* **Your goal**: Check every line of the entries for the string "rewrite" and return the ones that contain it.

* **Records for this task**:
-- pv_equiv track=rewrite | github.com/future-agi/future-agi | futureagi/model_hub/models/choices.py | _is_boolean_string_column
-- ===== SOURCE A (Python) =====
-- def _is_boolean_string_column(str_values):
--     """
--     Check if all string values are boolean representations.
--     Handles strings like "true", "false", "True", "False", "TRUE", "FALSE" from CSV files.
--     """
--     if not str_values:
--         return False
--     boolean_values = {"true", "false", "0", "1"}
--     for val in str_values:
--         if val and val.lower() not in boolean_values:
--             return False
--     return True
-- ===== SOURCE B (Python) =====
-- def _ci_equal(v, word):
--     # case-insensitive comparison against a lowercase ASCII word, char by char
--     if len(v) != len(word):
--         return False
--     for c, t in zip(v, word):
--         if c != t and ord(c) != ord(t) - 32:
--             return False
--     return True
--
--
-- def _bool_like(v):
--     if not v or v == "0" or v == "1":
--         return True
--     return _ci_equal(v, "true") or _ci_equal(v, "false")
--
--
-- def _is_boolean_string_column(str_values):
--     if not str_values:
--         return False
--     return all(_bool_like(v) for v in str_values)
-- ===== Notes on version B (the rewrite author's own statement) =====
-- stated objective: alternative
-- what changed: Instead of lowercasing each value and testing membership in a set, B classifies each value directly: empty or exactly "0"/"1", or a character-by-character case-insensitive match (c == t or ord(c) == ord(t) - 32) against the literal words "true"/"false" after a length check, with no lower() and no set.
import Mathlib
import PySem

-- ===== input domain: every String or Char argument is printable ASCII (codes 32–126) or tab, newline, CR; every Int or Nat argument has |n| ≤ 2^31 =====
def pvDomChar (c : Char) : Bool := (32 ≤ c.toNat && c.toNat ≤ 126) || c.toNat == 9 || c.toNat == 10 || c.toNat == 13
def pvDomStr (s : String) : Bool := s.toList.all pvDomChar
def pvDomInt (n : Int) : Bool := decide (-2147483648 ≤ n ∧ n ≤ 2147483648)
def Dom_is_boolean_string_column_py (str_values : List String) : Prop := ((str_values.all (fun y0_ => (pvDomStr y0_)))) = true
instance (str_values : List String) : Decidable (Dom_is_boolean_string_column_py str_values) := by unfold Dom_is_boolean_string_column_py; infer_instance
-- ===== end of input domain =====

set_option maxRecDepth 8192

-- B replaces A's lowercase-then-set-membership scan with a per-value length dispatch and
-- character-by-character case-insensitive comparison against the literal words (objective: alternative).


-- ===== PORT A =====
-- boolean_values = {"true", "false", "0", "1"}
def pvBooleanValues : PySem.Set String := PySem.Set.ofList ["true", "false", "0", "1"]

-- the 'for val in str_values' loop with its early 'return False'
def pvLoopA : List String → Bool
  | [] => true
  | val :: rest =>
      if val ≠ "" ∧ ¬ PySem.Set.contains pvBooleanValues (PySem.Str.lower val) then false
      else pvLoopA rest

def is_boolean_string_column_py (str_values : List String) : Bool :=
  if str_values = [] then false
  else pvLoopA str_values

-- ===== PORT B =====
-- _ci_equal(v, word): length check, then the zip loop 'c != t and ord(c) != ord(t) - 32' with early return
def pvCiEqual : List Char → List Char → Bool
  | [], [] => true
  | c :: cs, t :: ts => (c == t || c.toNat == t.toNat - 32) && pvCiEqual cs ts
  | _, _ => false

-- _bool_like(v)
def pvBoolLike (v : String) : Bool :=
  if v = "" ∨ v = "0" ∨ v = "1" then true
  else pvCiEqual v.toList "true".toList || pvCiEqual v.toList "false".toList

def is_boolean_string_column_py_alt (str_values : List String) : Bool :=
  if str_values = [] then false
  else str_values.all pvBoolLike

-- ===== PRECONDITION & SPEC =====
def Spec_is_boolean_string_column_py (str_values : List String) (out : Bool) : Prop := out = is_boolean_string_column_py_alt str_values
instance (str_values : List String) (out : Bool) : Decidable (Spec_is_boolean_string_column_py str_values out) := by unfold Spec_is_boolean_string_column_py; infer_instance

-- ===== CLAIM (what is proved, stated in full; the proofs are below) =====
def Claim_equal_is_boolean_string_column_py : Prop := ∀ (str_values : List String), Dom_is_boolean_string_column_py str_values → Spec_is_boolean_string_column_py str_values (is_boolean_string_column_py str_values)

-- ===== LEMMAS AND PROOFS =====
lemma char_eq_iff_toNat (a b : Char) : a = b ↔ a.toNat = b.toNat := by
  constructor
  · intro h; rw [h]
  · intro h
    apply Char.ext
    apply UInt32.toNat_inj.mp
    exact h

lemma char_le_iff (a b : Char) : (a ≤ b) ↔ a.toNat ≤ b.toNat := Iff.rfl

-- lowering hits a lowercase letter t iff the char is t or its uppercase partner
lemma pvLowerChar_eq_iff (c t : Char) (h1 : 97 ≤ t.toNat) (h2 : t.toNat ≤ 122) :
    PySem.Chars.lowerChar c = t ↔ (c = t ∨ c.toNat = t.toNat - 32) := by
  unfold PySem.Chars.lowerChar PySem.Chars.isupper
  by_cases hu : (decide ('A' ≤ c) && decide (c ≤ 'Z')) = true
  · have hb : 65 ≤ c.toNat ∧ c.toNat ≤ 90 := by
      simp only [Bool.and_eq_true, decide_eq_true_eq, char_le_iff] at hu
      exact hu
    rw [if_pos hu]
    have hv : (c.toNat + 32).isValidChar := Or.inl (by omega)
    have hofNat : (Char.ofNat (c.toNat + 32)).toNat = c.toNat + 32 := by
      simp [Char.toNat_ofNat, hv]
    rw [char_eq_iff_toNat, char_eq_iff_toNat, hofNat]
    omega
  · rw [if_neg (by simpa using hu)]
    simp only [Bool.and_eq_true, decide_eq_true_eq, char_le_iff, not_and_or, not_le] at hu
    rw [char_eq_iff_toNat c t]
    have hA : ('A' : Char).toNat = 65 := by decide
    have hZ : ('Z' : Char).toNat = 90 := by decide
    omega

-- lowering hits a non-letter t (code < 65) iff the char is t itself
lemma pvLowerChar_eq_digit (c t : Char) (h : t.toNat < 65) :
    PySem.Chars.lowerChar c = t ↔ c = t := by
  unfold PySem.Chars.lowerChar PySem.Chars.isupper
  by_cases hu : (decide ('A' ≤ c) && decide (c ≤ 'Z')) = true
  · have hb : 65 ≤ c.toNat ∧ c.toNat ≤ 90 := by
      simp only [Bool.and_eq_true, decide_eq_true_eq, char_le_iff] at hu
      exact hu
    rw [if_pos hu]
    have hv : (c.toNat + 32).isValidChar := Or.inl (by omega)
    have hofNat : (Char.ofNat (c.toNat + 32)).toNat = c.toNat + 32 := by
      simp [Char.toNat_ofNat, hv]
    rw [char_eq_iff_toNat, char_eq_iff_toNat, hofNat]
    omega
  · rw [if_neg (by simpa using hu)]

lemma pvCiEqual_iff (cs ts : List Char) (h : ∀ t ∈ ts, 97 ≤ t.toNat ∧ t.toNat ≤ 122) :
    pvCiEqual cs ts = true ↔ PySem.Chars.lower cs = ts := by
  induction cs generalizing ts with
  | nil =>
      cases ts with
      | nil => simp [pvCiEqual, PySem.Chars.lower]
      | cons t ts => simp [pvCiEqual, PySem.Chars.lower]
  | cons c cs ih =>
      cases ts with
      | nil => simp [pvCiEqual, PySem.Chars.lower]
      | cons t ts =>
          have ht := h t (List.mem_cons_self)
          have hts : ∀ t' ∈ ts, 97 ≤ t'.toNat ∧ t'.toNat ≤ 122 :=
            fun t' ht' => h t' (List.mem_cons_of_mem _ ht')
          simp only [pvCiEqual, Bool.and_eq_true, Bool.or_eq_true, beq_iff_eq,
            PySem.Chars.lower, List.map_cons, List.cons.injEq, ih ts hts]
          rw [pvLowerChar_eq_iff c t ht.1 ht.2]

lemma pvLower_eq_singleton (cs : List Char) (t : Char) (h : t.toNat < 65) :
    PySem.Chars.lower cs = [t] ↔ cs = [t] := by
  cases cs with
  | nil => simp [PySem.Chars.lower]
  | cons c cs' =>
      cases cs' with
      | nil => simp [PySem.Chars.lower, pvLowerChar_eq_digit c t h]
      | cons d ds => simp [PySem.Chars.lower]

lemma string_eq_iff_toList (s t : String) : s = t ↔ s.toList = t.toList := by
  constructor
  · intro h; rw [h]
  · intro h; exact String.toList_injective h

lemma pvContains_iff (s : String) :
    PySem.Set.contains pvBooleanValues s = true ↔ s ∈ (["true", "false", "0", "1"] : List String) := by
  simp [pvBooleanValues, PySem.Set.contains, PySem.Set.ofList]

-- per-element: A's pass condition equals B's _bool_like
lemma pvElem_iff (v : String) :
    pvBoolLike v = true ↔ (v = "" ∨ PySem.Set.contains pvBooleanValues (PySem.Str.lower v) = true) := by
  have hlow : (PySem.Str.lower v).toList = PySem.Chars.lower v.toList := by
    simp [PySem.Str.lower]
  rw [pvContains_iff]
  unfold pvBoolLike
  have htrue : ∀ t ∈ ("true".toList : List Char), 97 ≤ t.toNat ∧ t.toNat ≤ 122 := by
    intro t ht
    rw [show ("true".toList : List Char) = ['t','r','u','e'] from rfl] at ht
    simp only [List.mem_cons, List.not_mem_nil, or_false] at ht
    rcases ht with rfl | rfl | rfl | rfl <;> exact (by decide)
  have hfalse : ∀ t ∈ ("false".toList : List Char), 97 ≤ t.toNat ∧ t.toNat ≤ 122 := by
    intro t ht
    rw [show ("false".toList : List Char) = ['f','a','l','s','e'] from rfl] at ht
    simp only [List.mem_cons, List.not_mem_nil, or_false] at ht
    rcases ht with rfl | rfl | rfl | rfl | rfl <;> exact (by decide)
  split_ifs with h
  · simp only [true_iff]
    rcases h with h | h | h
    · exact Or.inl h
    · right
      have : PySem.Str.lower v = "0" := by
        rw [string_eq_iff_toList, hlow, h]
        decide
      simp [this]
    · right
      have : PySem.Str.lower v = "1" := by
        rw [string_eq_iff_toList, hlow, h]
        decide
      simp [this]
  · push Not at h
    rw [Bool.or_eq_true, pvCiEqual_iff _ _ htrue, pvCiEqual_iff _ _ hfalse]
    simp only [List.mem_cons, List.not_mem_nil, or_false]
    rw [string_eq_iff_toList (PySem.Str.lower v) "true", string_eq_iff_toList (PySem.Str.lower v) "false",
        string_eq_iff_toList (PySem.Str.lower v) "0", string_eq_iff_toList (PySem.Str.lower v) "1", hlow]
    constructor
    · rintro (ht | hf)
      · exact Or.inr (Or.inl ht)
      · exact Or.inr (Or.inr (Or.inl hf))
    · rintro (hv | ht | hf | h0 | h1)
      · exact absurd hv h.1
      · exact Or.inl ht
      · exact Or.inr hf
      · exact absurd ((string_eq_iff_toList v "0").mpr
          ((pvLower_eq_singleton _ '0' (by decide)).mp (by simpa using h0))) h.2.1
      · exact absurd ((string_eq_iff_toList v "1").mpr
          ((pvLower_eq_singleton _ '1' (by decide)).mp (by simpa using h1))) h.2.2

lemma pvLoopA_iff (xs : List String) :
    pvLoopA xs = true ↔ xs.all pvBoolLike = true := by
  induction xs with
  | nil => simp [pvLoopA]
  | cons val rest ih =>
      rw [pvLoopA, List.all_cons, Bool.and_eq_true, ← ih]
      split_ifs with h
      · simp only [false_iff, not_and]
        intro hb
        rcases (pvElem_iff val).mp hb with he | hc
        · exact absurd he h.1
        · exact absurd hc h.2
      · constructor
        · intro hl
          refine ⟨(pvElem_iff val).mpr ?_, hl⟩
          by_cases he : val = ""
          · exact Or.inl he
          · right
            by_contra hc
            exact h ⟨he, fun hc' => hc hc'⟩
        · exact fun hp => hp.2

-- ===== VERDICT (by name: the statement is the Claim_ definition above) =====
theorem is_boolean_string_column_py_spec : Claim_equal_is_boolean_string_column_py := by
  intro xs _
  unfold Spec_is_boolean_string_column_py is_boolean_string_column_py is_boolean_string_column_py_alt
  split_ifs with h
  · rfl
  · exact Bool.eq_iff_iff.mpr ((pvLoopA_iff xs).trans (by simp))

==

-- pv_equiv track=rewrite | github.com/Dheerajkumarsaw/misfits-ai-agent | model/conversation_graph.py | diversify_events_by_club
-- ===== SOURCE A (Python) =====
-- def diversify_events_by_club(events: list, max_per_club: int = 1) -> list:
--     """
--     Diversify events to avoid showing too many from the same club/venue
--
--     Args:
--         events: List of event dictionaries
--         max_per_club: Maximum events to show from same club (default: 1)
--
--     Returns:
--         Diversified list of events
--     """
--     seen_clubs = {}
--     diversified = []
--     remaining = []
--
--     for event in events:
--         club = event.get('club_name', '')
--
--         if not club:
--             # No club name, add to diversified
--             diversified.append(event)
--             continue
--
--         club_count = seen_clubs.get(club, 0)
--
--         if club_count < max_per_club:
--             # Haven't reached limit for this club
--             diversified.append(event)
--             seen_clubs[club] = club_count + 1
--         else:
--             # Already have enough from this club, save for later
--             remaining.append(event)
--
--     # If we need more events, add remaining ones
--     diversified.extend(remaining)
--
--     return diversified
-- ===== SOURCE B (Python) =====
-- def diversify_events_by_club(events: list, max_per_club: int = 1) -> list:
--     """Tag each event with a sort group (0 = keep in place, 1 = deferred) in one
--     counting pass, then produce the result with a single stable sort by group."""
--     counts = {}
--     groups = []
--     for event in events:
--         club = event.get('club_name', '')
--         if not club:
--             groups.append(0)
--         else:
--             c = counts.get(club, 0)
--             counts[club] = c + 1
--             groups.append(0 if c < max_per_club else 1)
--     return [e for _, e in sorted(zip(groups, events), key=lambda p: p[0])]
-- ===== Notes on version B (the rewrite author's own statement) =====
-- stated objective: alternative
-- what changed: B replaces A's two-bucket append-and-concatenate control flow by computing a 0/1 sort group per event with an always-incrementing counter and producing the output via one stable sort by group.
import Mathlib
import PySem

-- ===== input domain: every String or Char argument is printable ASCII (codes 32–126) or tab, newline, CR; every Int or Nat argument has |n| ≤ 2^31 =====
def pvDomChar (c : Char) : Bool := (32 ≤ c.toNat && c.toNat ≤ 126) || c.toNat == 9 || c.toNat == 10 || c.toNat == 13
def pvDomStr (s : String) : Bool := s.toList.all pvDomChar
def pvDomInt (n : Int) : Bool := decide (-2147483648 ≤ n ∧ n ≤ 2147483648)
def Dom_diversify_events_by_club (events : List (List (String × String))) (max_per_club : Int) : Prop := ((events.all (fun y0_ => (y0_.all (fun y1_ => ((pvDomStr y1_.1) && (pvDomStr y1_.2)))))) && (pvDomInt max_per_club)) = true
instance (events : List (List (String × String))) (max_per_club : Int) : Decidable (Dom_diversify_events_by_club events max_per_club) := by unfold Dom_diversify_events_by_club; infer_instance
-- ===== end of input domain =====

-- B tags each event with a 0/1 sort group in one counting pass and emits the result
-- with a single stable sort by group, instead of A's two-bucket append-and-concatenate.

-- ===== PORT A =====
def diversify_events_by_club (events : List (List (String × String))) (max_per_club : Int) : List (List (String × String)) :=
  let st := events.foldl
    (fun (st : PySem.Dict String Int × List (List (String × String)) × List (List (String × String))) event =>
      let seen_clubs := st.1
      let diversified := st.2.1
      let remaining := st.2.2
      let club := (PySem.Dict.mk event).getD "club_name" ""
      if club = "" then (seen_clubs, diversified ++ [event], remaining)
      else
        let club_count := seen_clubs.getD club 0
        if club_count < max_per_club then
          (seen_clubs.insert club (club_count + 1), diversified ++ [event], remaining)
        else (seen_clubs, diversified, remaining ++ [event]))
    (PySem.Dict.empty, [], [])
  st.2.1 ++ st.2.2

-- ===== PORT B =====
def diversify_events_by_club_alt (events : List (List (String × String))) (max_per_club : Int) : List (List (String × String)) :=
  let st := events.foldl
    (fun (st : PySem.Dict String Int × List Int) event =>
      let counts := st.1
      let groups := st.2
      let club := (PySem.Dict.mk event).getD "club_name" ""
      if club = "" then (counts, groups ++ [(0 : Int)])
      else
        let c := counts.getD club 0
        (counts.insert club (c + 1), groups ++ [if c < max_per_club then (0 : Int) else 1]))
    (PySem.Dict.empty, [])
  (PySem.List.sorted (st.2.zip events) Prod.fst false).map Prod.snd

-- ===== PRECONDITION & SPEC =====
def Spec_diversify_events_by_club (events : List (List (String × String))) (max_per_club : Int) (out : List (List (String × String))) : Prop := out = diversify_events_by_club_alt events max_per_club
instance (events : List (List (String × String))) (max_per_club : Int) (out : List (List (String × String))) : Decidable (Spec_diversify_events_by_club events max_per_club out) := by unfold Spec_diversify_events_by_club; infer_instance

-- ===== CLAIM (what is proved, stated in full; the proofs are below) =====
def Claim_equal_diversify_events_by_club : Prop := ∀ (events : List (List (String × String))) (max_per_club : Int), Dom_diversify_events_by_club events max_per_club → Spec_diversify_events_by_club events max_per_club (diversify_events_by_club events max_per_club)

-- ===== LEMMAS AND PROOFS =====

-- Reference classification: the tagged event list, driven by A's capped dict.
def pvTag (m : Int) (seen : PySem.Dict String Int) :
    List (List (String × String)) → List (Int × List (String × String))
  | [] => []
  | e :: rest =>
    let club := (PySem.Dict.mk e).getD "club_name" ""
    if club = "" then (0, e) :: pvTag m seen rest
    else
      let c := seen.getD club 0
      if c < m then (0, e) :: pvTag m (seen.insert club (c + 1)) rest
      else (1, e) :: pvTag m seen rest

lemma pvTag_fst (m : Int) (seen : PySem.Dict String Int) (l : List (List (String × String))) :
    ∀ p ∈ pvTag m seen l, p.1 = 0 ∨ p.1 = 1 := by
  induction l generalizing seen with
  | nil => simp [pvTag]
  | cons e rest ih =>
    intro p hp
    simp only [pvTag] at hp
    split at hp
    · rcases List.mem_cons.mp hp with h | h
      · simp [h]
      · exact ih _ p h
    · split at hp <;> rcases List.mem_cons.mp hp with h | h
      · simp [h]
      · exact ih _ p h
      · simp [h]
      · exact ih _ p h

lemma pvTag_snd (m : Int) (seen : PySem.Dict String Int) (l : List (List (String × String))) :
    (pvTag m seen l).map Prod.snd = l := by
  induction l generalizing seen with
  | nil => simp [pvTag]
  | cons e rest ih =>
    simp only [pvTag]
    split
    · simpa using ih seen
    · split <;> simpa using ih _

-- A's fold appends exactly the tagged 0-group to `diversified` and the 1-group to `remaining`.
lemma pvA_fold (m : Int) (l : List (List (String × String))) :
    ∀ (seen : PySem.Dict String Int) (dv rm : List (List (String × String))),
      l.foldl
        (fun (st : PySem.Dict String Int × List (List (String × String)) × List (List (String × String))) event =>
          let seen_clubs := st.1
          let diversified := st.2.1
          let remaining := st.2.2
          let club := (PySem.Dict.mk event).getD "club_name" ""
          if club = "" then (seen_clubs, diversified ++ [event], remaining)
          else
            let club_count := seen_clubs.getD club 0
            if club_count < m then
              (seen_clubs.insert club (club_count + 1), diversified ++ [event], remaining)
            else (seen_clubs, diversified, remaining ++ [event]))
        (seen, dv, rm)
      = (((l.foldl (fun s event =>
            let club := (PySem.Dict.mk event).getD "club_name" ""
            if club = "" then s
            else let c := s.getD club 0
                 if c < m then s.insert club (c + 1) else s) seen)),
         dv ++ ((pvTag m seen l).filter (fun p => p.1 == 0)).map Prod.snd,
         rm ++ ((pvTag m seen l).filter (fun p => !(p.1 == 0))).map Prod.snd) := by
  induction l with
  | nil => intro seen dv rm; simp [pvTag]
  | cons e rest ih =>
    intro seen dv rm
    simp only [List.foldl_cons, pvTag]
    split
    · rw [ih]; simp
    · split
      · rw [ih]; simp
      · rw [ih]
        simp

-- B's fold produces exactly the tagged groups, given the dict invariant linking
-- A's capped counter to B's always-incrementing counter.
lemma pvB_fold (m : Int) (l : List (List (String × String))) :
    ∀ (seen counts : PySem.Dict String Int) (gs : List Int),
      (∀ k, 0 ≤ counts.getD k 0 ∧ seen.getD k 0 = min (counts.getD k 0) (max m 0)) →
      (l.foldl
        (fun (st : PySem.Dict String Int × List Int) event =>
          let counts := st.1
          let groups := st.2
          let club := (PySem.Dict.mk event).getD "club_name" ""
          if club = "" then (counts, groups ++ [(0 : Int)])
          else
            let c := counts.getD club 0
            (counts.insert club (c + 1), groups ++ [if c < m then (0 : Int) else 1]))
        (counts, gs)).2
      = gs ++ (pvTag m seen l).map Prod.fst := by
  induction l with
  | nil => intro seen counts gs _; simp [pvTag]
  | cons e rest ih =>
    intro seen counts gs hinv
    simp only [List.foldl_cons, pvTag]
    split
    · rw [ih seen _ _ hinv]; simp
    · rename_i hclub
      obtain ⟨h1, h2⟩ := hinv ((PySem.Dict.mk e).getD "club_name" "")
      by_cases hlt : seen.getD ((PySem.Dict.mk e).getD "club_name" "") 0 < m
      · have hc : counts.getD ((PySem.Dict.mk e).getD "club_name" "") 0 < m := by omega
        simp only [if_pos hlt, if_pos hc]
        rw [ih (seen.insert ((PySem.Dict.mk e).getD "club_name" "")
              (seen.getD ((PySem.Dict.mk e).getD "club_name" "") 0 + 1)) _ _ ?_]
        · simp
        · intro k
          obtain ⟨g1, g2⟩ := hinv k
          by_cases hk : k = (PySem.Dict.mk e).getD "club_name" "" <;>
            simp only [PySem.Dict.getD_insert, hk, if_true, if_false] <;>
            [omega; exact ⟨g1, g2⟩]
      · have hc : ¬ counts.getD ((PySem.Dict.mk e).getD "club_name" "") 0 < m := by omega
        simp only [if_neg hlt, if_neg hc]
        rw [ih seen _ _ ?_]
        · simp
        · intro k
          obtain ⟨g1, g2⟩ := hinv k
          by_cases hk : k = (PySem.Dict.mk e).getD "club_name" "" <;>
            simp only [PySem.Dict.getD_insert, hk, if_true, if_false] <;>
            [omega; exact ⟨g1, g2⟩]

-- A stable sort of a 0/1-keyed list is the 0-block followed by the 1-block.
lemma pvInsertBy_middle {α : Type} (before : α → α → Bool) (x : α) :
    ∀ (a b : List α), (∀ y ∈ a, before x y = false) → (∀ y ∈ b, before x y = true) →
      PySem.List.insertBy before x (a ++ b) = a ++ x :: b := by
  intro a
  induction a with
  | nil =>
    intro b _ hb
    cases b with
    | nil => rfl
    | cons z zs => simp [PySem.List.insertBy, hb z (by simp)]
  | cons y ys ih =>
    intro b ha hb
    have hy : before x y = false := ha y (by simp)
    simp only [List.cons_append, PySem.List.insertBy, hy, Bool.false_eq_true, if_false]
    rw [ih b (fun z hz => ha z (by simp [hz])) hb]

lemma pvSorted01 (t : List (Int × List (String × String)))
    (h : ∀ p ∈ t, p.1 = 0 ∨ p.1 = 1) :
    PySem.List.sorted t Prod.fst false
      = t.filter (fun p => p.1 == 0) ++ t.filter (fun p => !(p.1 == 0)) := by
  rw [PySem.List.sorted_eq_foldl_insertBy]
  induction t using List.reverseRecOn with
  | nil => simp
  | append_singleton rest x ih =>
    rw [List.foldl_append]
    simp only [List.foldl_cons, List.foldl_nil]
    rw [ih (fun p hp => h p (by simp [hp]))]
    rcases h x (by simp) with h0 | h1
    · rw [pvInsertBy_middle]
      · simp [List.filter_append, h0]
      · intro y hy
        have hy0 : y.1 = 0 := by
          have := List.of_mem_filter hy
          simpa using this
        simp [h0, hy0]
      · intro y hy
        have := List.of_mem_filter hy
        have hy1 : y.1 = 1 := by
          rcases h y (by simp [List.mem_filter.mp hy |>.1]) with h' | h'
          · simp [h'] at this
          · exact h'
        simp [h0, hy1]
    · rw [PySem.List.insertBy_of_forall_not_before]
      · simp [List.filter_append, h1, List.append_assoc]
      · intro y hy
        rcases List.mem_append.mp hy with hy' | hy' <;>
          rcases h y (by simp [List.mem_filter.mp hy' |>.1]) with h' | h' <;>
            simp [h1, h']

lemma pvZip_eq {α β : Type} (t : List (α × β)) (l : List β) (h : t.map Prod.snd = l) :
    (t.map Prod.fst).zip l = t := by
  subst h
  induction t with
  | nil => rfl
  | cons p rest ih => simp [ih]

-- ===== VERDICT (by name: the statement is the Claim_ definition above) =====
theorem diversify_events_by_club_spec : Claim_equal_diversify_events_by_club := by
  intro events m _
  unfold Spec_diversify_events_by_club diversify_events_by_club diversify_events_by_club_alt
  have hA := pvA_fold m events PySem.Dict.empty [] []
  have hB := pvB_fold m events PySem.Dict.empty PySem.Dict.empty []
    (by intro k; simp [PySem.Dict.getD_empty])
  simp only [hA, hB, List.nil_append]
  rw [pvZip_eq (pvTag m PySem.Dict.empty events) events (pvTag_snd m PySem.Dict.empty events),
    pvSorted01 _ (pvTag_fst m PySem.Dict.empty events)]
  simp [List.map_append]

...

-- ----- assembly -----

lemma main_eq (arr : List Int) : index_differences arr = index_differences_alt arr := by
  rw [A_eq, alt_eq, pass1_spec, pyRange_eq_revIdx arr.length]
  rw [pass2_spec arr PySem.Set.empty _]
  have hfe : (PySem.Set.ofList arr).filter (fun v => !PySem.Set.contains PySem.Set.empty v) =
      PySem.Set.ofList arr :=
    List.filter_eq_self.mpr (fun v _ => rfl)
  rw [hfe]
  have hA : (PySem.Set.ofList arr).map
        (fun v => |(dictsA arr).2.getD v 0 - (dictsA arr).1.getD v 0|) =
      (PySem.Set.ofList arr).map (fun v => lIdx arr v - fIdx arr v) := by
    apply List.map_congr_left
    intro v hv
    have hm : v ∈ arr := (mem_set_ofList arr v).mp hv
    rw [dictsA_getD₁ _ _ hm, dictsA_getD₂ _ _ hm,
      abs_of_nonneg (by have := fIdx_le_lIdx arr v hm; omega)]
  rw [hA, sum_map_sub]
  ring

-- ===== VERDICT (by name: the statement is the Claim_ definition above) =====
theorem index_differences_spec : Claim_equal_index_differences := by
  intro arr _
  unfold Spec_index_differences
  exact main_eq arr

* **Exercise result**:
-- pv_equiv track=rewrite | github.com/future-agi/future-agi | futureagi/model_hub/models/choices.py | _is_boolean_string_column
-- ===== Notes on version B (the rewrite author's own statement) =====
-- pv_equiv track=rewrite | github.com/Dheerajkumarsaw/misfits-ai-agent | model/conversation_graph.py | diversify_events_by_club
-- ===== Notes on version B (the rewrite author's own statement) =====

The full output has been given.